Multiply row 2 by 9 and add it to row 3.

     \begin{align*}  \[ \Rightarrow &   \left| \begin{array}{ccc|ccc}  1 & 0 & 1              & \frac{1}{3} & 0 & \frac{1}{3} \\  0 & 1 & 6            & \frac{7}{6} & -\frac{1}{2} & \frac{7}{6}\\  0 & 0 & 56             & \frac{61}{6} & -\frac{9}{2} & \frac{67}{6}   \end{array} \right| \] \end{align*}

Divide row 3 by 56.

     \begin{align*}  \[ \Rightarrow &    \left| \begin{array}{ccc|ccc}  1 & 0 & 1              & \frac{1}{3} & 0 & \frac{1}{3} \\  0 & 1 & 6            & \frac{7}{6} & -\frac{1}{2} & \frac{7}{6}\\  0 & 0 & 1             & \frac{61}{336} & -\frac{9}{112} & \frac{67}{336}   \end{array} \right| \] \end{align*}

Multiply row 3 by 6 and subtract it from row 2.

     \begin{align*}  \[ \Rightarrow &   \left| \begin{array}{ccc|ccc}  1 & 0 & 1              & \frac{1}{3} & 0 & \frac{1}{3} \\  0 & 1 & 0            & \frac{13}{168} & -\frac{1}{56} & -\frac{5}{168}\\ 0 & 0 & 1             & \frac{61}{336} & -\frac{9}{112} & \frac{67}{336}   \end{array} \right| \] \end{align*}

Finally we subtract row 3 from row 1 to achieve the reduced form.

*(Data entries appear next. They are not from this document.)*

-- pv_equiv track=rewrite | github.com/Namratabhatt/Competitive-Codes | Codeforces/Hello 2020/problemB.py | check
-- ===== SOURCE A (Python) =====
-- def check(arr):
--     if len(arr) == 1:
--         return False
--     else:
--         for i in range(1, len(arr)):
--             if arr[i]>arr[i-1]:
--                 return True
--         return False
-- ===== SOURCE B (Python) =====
-- def check(arr):
--     return arr != sorted(arr, reverse=True)
-- ===== Notes on version B (the rewrite author's own statement) =====
-- stated objective: simpler
-- what changed: Replaces the explicit index loop over adjacent pairs by a one-line comparison of the list with its descending sort: a list has an element exceeding its predecessor exactly when it is not equal to sorted(arr, reverse=True).
import Mathlib
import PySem

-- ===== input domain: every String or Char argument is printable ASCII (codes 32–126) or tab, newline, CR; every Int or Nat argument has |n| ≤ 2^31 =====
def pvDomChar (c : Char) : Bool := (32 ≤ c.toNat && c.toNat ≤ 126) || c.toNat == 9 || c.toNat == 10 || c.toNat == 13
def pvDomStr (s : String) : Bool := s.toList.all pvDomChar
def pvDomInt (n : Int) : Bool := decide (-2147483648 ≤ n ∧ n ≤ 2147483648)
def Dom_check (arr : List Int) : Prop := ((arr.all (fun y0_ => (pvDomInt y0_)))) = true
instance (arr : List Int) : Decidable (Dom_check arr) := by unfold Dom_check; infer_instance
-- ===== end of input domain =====

-- B replaces A's adjacent-pair index scan by comparing the list with its descending sort
-- (equal iff non-increasing iff no element exceeds its predecessor); objective: simpler.
-- ===== PORT A =====
-- helper: the 'for i in range(1, len(arr))' loop with early return True
def checkScan (arr : List Int) : List Int → Bool
  | [] => false
  | i :: rest =>
    if PySem.List.pyGetD arr i 0 > PySem.List.pyGetD arr (i - 1) 0 then true
    else checkScan arr rest

def check (arr : List Int) : Bool :=
  if PySem.List.len arr == 1 then false
  else checkScan arr (PySem.List.pyRange 1 (PySem.List.len arr) 1)

-- ===== PORT B =====
-- B: arr != sorted(arr, reverse=True)
def check_alt (arr : List Int) : Bool :=
  decide (arr ≠ PySem.List.sorted arr (fun x => x) true)

-- ===== PRECONDITION & SPEC =====
def Spec_check (arr : List Int) (out : Bool) : Prop := out = check_alt arr
instance (arr : List Int) (out : Bool) : Decidable (Spec_check arr out) := by unfold Spec_check; infer_instance

-- ===== CLAIM (what is proved, stated in full; the proofs are below) =====
def Claim_equal_check : Prop := ∀ (arr : List Int), Dom_check arr → Spec_check arr (check arr)

-- ===== LEMMAS AND PROOFS =====

-- the scan over range(j, n) finds an adjacent increase iff one exists with index in [j, n)
theorem checkScan_iff (arr : List Int) (j n : Int) :
    checkScan arr (PySem.List.pyRange j n 1) = true ↔
      ∃ i : Int, j ≤ i ∧ i < n ∧
        PySem.List.pyGetD arr i 0 > PySem.List.pyGetD arr (i - 1) 0 := by
  by_cases h : j < n
  · rw [PySem.List.pyRange_one_cons h]
    simp only [checkScan]
    split_ifs with hgt
    · simp only [true_iff]
      exact ⟨j, le_refl j, h, hgt⟩
    · rw [checkScan_iff arr (j + 1) n]
      constructor
      · rintro ⟨i, h1, h2, h3⟩; exact ⟨i, by omega, h2, h3⟩
      · rintro ⟨i, h1, h2, h3⟩
        refine ⟨i, ?_, h2, h3⟩
        rcases eq_or_lt_of_le h1 with rfl | h1
        · exact absurd h3 hgt
        · omega
  · rw [PySem.List.pyRange_one_eq_nil (by omega)]
    refine iff_of_false (by simp [checkScan]) ?_
    rintro ⟨i, h1, h2, _⟩; omega
termination_by (n - j).toNat
decreasing_by omega

-- A returns true iff some adjacent pair increases
theorem check_iff (arr : List Int) :
    check arr = true ↔
      ∃ k : Nat, k + 1 < arr.length ∧ arr.getD k 0 < arr.getD (k + 1) 0 := by
  unfold check
  by_cases h1 : (PySem.List.len arr == 1) = true
  · rw [if_pos h1]
    refine iff_of_false (by simp) ?_
    rintro ⟨k, hk, _⟩
    simp only [PySem.List.len_eq, beq_iff_eq] at h1
    omega
  · rw [if_neg h1]
    rw [checkScan_iff]
    simp only [PySem.List.len_eq]
    constructor
    · rintro ⟨i, h1i, h2i, h3i⟩
      obtain ⟨k, hk⟩ : ∃ k : Nat, i - 1 = (k : Int) := ⟨(i - 1).toNat, by omega⟩
      refine ⟨k, by omega, ?_⟩
      rw [hk, show i = ((k + 1 : Nat) : Int) by push_cast; omega] at h3i
      simp only [PySem.List.pyGetD_natCast] at h3i
      exact h3i
    · rintro ⟨k, hk, hlt⟩
      refine ⟨(k : Int) + 1, by omega, by omega, ?_⟩
      rw [show (k : Int) + 1 - 1 = (k : Int) by ring,
        show (k : Int) + 1 = ((k + 1 : Nat) : Int) by push_cast; ring]
      simp only [PySem.List.pyGetD_natCast]
      exact hlt

-- B returns true iff some adjacent pair increases
theorem check_alt_iff (arr : List Int) :
    check_alt arr = true ↔
      ∃ k : Nat, k + 1 < arr.length ∧ arr.getD k 0 < arr.getD (k + 1) 0 := by
  unfold check_alt
  rw [decide_eq_true_iff]
  rw [not_iff_comm]
  have hkey : arr = PySem.List.sorted arr (fun x => x) true ↔
      arr.IsChain (fun a b : Int => b ≤ a) := by
    constructor
    · intro heq
      apply List.isChain_iff_pairwise.mpr
      rw [heq]
      exact PySem.List.sorted_pairwise_rev arr (fun x => x)
    · intro hch
      exact (PySem.List.sorted_rev_eq_self_of_pairwise arr (fun x => x)
        (List.isChain_iff_pairwise.mp hch)).symm
  rw [hkey, List.isChain_iff_getElem]
  constructor
  · intro h i hi
    by_contra hlt
    apply h
    refine ⟨i, hi, ?_⟩
    rw [List.getD_eq_getElem arr 0 (by omega : i < arr.length),
      List.getD_eq_getElem arr 0 hi]
    omega
  · intro h
    rintro ⟨k, hk, hlt⟩
    have := h k hk
    rw [List.getD_eq_getElem arr 0 (by omega : k < arr.length),
      List.getD_eq_getElem arr 0 hk] at hlt
    omega

-- ===== VERDICT (by name: the statement is the Claim_ definition above) =====
theorem check_spec : Claim_equal_check := by
  intro arr _
  unfold Spec_check
  rw [Bool.eq_iff_iff, check_iff, check_alt_iff]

     \begin{align*}  \[ \Rightarrow &   \left| \begin{array}{ccc|ccc}  1 & 0 & 0              & \frac{51}{336} & \frac{9}{112} & \frac{45}{336} \\  0 & 1 & 0            & \frac{13}{168} & -\frac{1}{56} & -\frac{5}{168}\\ 0 & 0 & 1             & \frac{61}{336} & -\frac{9}{112} & \frac{67}{336}   \end{array} \right| \] \end{align*}

Therefore the inverse of matrix A is as follows.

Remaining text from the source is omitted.